**REQUIRED ACTION:** The answer must be one number: how many lines in the records below contain the word "space".

**EXTRACTED DATA:**
-- pv_equiv track=rewrite | github.com/pi-kolo/Advent-of-code-2023 | Day 14/solution.py | count_load_after_cycles
-- ===== SOURCE A (Python) =====
-- from typing import List, Tuple
--
-- def roll_rocks_to_north(platform: List[str]):
--     rolled = [list(row) for row in platform]
--     for row, line in enumerate(platform):
--         for col, block in enumerate(line):
--             if block == 'O':
--                 swap_idx = row
--                 while swap_idx > 0 and rolled[swap_idx-1][col] == '.':
--                     swap_idx -= 1
--
--                 if swap_idx != row:
--                     rolled[swap_idx][col], rolled[row][col] = 'O', '.'
--
--     return rolled
--
-- def roll_rocks_to_south(platform: List[str]):
--     rolled = [list(row) for row in platform][::-1]
--     for row, line in enumerate(platform[::-1]):
--         for col, block in enumerate(line):
--             if block == 'O':
--                 swap_idx = row
--                 while swap_idx > 0 and rolled[swap_idx-1][col] == '.':
--                     swap_idx -= 1
--
--                 if swap_idx != row:
--                     rolled[swap_idx][col], rolled[row][col] = 'O', '.'
--
--     return rolled[::-1]
--
-- def roll_rocks_to_west(platform: List[str]):
--     rolled = [list(row) for row in platform]
--     for row, line in enumerate(platform):
--         for col, block in enumerate(line):
--             if block == 'O':
--                 swap_idx = col
--                 while swap_idx > 0 and rolled[row][swap_idx - 1] == '.':
--                     swap_idx -= 1
--
--                 if swap_idx != col:
--                     rolled[row][swap_idx], rolled[row][col] = 'O', '.'
--
--     return rolled
--
-- def roll_rocks_to_east(platform: List[str]):
--     rolled = [list(row)[::-1] for row in platform]
--     for row, line in enumerate(platform):
--         for col, block in enumerate(line[::-1]):
--             if block == 'O':
--                 swap_idx = col
--                 while swap_idx > 0 and rolled[row][swap_idx - 1] == '.':
--                     swap_idx -= 1
--
--                 if swap_idx != col:
--                     rolled[row][swap_idx], rolled[row][col] = 'O', '.'
--
--     return [row[::-1] for row in rolled]
--
-- def count_load_after_cycles(platform: List[str], cycles: int) -> int:
--     rolled = platform.copy()
--     saved = []
--     for i in range(cycles):
--         for roll_function in [roll_rocks_to_north, roll_rocks_to_west, roll_rocks_to_south, roll_rocks_to_east]:
--             rolled = roll_function(rolled)
--
--         if rolled in saved:
--             idx = saved.index(rolled)
--             cycle = i - idx
--             return count_load(saved[idx + (cycles - idx) % cycle - 1 ])
--         else:
--             saved.append(rolled.copy())
--
--     return count_load(rolled)
--
-- def count_load(platform: List[str]) -> int:
--     load = 0
--     for idx, line in enumerate(platform[::-1], 1):
--         load += sum(idx for block in line if block == 'O')
--
--     return load
-- ===== SOURCE B (Python) =====
-- def _tilt(line):
--     # Pack each maximal run of '.'/'O' cells: all rocks first, then the dots;
--     # any other character is a wall that stays in place.
--     out = []
--     rocks = 0
--     space = 0
--     for c in line:
--         if c == 'O':
--             rocks += 1
--         elif c == '.':
--             space += 1
--         else:
--             out.extend('O' * rocks)
--             out.extend('.' * space)
--             out.append(c)
--             rocks = 0
--             space = 0
--     out.extend('O' * rocks)
--     out.extend('.' * space)
--     return out
--
--
-- def _cols(grid):
--     # transpose (list of rows -> list of columns)
--     return [list(c) for c in zip(*grid)]
--
--
-- def _spin(grid):
--     # north, west, south, east -- each tilt packs lines toward the wall
--     grid = _cols([_tilt(col) for col in _cols(grid)])
--     grid = [_tilt(row) for row in grid]
--     grid = _cols([_tilt(col[::-1])[::-1] for col in _cols(grid)])
--     return [_tilt(row[::-1])[::-1] for row in grid]
--
--
-- def _load(platform):
--     n = len(platform)
--     return sum((n - i) * sum(1 for c in row if c == 'O')
--                for i, row in enumerate(platform))
--
--
-- def count_load_after_cycles(platform, cycles):
--     grid = [list(row) for row in platform]
--     saved = []
--     seen = {}
--     for i in range(cycles):
--         grid = _spin(grid)
--         key = tuple(map(tuple, grid))
--         if key in seen:
--             idx = seen[key]
--             cycle = i - idx
--             return _load(saved[idx + (cycles - idx) % cycle - 1])
--         seen[key] = i
--         saved.append(grid)
--     return _load(grid)
-- ===== Notes on version B (the rewrite author's own statement) =====
-- stated objective: alternative
-- what changed: Each of the four per-rock gravity simulations (an O(distance) while-loop per rock) is replaced by a one-pass segment packing: every line (column via transpose for north/south, reversed for south/east) is split into maximal runs of '.'/'O' cells delimited by wall characters and rebuilt as rocks-then-dots; the cycle-detection loop keeps the same index arithmetic but looks states up in a dict instead of scanning the saved list. Pre_ keeps the natural domain of the puzzle: rectangular grids (plus the trivial inputs: no rock anywhere, or cycles <= 0); …
-- outside the precondition, e.g. on count_load_after_cycles(['.O', '.', '#'], 5): A returns 2, B returns 0; on count_load_after_cycles(['..', 'O'], 1): A returns 1, B returns 1
import Mathlib
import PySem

**WRITTEN RESPONSE:** 5